● **Input data**

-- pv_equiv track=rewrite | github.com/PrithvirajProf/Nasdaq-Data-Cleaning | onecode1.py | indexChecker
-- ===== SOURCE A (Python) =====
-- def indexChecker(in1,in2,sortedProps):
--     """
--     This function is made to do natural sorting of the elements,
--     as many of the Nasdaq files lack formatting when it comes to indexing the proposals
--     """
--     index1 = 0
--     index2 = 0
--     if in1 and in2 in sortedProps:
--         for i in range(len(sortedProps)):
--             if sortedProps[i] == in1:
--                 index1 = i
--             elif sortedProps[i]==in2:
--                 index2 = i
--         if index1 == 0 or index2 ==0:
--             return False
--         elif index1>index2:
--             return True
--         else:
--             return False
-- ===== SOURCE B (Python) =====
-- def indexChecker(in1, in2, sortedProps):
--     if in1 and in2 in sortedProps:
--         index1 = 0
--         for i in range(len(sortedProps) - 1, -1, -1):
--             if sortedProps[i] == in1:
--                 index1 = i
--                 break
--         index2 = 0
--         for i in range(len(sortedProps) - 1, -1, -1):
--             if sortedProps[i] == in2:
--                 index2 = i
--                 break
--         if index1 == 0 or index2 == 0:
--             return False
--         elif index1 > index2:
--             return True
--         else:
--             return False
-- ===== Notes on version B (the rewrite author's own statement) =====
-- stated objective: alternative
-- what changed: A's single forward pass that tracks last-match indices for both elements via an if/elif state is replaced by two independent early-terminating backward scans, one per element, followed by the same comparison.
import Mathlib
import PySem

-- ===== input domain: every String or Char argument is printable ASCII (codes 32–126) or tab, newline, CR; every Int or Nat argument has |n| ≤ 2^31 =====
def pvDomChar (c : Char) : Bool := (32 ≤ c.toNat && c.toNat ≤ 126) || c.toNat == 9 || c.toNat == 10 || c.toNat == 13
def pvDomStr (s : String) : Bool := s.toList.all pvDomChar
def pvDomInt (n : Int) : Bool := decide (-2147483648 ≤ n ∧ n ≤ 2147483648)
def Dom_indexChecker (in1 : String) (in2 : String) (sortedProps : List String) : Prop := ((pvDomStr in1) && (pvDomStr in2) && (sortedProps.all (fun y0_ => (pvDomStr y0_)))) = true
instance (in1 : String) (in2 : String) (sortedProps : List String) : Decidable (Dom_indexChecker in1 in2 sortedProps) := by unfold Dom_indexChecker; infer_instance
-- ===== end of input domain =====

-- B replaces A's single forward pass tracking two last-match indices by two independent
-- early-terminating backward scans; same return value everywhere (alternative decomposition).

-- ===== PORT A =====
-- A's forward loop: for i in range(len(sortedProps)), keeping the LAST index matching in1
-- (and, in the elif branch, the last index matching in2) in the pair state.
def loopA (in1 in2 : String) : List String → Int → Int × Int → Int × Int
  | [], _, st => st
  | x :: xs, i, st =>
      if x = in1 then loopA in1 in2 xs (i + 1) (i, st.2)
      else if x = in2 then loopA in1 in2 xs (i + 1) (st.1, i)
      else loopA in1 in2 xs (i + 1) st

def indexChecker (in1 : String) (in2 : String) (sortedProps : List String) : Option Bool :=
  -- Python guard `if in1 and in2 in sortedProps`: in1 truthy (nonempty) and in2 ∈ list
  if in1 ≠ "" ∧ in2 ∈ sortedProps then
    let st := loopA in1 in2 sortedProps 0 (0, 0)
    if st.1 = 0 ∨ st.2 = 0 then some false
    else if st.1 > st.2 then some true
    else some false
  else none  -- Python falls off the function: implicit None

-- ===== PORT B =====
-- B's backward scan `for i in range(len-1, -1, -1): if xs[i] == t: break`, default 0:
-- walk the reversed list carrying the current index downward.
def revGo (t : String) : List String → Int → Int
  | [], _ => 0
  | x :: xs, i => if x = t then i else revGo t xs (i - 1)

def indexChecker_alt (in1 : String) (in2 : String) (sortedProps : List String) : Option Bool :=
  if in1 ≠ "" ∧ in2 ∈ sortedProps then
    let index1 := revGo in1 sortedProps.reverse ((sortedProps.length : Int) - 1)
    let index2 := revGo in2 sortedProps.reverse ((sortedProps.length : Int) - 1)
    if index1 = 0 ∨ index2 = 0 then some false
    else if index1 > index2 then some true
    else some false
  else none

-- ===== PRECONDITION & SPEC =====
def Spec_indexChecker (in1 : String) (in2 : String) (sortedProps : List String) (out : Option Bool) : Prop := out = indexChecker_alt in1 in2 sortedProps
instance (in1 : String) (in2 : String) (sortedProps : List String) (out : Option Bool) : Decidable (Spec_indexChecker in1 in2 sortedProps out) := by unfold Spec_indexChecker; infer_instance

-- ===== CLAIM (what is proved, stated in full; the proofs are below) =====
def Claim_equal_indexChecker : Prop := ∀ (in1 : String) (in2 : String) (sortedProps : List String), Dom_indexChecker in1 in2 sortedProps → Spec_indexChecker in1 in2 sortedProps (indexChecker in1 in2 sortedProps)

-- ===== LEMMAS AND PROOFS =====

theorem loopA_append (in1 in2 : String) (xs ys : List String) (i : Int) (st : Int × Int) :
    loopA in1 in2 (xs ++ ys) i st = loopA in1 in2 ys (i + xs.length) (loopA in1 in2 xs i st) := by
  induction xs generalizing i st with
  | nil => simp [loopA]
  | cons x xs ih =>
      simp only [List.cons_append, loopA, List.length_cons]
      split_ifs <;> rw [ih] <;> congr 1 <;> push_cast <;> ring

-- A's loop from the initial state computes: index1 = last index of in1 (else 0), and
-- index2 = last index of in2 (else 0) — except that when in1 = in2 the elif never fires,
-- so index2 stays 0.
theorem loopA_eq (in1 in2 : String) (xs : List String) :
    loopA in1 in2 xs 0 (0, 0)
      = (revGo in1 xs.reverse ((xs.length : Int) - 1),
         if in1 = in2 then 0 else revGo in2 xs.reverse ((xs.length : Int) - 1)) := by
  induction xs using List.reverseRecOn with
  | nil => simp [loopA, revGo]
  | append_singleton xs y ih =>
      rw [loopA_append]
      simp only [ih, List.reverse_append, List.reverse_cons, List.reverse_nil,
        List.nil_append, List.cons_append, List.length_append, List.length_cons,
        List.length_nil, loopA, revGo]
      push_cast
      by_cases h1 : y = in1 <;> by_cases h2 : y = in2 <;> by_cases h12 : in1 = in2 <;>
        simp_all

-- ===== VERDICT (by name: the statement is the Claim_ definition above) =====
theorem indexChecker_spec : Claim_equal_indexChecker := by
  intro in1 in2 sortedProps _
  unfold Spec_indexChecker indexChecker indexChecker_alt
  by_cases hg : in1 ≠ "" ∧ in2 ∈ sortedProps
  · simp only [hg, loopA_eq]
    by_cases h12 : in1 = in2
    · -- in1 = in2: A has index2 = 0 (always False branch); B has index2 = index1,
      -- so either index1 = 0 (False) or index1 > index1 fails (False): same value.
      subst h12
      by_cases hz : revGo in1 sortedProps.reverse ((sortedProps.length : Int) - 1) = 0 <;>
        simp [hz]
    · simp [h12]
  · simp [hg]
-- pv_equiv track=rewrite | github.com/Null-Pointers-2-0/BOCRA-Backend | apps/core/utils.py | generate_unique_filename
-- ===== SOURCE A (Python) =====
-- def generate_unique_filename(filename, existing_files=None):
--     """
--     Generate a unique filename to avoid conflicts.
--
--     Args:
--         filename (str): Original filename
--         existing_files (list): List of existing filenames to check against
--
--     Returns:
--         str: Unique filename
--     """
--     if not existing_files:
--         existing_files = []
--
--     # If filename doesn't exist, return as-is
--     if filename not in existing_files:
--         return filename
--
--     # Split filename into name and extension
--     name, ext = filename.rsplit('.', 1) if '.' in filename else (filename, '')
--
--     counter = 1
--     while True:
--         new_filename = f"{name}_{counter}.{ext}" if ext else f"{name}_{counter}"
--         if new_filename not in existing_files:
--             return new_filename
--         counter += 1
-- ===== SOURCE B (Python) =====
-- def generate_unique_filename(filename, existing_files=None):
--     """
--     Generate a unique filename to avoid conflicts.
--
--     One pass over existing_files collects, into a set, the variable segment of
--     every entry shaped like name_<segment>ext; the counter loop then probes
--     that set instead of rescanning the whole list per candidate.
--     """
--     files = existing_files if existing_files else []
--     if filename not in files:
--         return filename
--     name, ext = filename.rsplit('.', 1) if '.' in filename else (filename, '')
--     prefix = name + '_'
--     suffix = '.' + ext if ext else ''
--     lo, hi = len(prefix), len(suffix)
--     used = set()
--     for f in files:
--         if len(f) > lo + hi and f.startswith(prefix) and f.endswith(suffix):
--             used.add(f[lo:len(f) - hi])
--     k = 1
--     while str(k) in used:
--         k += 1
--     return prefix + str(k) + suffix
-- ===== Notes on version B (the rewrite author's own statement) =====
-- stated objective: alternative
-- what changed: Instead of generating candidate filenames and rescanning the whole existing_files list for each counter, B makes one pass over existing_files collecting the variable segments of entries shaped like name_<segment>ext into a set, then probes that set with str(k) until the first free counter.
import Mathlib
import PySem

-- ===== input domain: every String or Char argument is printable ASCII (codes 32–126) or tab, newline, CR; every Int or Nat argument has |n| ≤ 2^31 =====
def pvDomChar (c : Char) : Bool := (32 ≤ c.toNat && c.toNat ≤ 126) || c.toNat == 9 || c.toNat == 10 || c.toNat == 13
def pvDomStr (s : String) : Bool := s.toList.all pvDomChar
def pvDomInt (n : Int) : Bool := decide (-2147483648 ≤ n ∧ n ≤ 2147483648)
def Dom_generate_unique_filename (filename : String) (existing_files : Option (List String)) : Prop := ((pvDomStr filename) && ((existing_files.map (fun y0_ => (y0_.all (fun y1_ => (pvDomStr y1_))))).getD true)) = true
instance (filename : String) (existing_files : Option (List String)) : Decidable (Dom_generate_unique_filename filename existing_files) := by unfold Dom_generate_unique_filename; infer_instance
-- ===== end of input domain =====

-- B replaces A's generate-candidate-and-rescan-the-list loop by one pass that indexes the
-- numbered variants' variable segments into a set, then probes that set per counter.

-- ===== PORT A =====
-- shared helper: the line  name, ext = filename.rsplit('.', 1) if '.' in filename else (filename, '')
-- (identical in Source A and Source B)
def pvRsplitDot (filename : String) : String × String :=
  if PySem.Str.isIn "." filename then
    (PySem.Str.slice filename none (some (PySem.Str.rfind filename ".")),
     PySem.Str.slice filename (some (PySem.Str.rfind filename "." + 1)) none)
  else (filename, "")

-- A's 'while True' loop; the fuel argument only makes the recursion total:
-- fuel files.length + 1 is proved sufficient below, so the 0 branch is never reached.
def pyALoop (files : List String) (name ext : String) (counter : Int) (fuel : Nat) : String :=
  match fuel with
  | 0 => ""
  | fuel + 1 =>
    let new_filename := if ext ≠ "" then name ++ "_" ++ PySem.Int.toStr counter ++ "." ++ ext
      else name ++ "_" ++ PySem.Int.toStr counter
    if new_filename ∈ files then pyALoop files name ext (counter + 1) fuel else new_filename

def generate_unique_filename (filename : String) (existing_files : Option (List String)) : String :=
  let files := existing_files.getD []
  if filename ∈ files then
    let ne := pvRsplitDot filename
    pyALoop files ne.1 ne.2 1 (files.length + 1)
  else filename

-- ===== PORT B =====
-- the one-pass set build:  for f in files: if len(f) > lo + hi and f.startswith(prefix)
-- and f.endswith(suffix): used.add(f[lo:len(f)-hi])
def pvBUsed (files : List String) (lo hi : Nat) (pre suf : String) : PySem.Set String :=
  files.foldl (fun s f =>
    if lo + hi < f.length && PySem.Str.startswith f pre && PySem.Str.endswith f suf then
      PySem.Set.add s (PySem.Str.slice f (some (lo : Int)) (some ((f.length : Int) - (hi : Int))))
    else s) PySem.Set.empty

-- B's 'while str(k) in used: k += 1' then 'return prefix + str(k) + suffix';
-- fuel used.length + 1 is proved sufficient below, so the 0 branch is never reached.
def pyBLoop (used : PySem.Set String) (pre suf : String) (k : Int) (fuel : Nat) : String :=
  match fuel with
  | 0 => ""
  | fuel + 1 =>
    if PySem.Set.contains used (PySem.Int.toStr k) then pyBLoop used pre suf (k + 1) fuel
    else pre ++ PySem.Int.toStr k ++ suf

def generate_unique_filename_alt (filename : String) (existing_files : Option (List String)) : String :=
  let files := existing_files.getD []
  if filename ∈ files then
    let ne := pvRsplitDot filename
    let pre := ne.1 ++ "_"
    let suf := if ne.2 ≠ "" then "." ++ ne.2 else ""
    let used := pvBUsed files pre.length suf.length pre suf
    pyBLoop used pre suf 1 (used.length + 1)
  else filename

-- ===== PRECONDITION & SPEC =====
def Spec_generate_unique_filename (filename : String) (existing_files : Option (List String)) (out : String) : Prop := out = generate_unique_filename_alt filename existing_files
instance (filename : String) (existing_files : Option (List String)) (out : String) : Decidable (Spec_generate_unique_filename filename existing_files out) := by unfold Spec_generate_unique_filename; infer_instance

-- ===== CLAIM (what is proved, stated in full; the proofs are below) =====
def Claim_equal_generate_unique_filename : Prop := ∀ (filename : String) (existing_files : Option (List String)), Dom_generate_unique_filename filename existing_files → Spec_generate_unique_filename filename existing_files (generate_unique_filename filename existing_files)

● **Prompt**
Go to the line in the material above that contains "def indexChecker (in1" and copy exactly from there through the line that contains "let index2 := revGo", stopping after it.

● **Reply**
def indexChecker (in1 : String) (in2 : String) (sortedProps : List String) : Option Bool :=
  -- Python guard `if in1 and in2 in sortedProps`: in1 truthy (nonempty) and in2 ∈ list
  if in1 ≠ "" ∧ in2 ∈ sortedProps then
    let st := loopA in1 in2 sortedProps 0 (0, 0)
    if st.1 = 0 ∨ st.2 = 0 then some false
    else if st.1 > st.2 then some true
    else some false
  else none  -- Python falls off the function: implicit None

-- ===== PORT B =====
-- B's backward scan `for i in range(len-1, -1, -1): if xs[i] == t: break`, default 0:
-- walk the reversed list carrying the current index downward.
def revGo (t : String) : List String → Int → Int
  | [], _ => 0
  | x :: xs, i => if x = t then i else revGo t xs (i - 1)

def indexChecker_alt (in1 : String) (in2 : String) (sortedProps : List String) : Option Bool :=
  if in1 ≠ "" ∧ in2 ∈ sortedProps then
    let index1 := revGo in1 sortedProps.reverse ((sortedProps.length : Int) - 1)
    let index2 := revGo in2 sortedProps.reverse ((sortedProps.length : Int) - 1)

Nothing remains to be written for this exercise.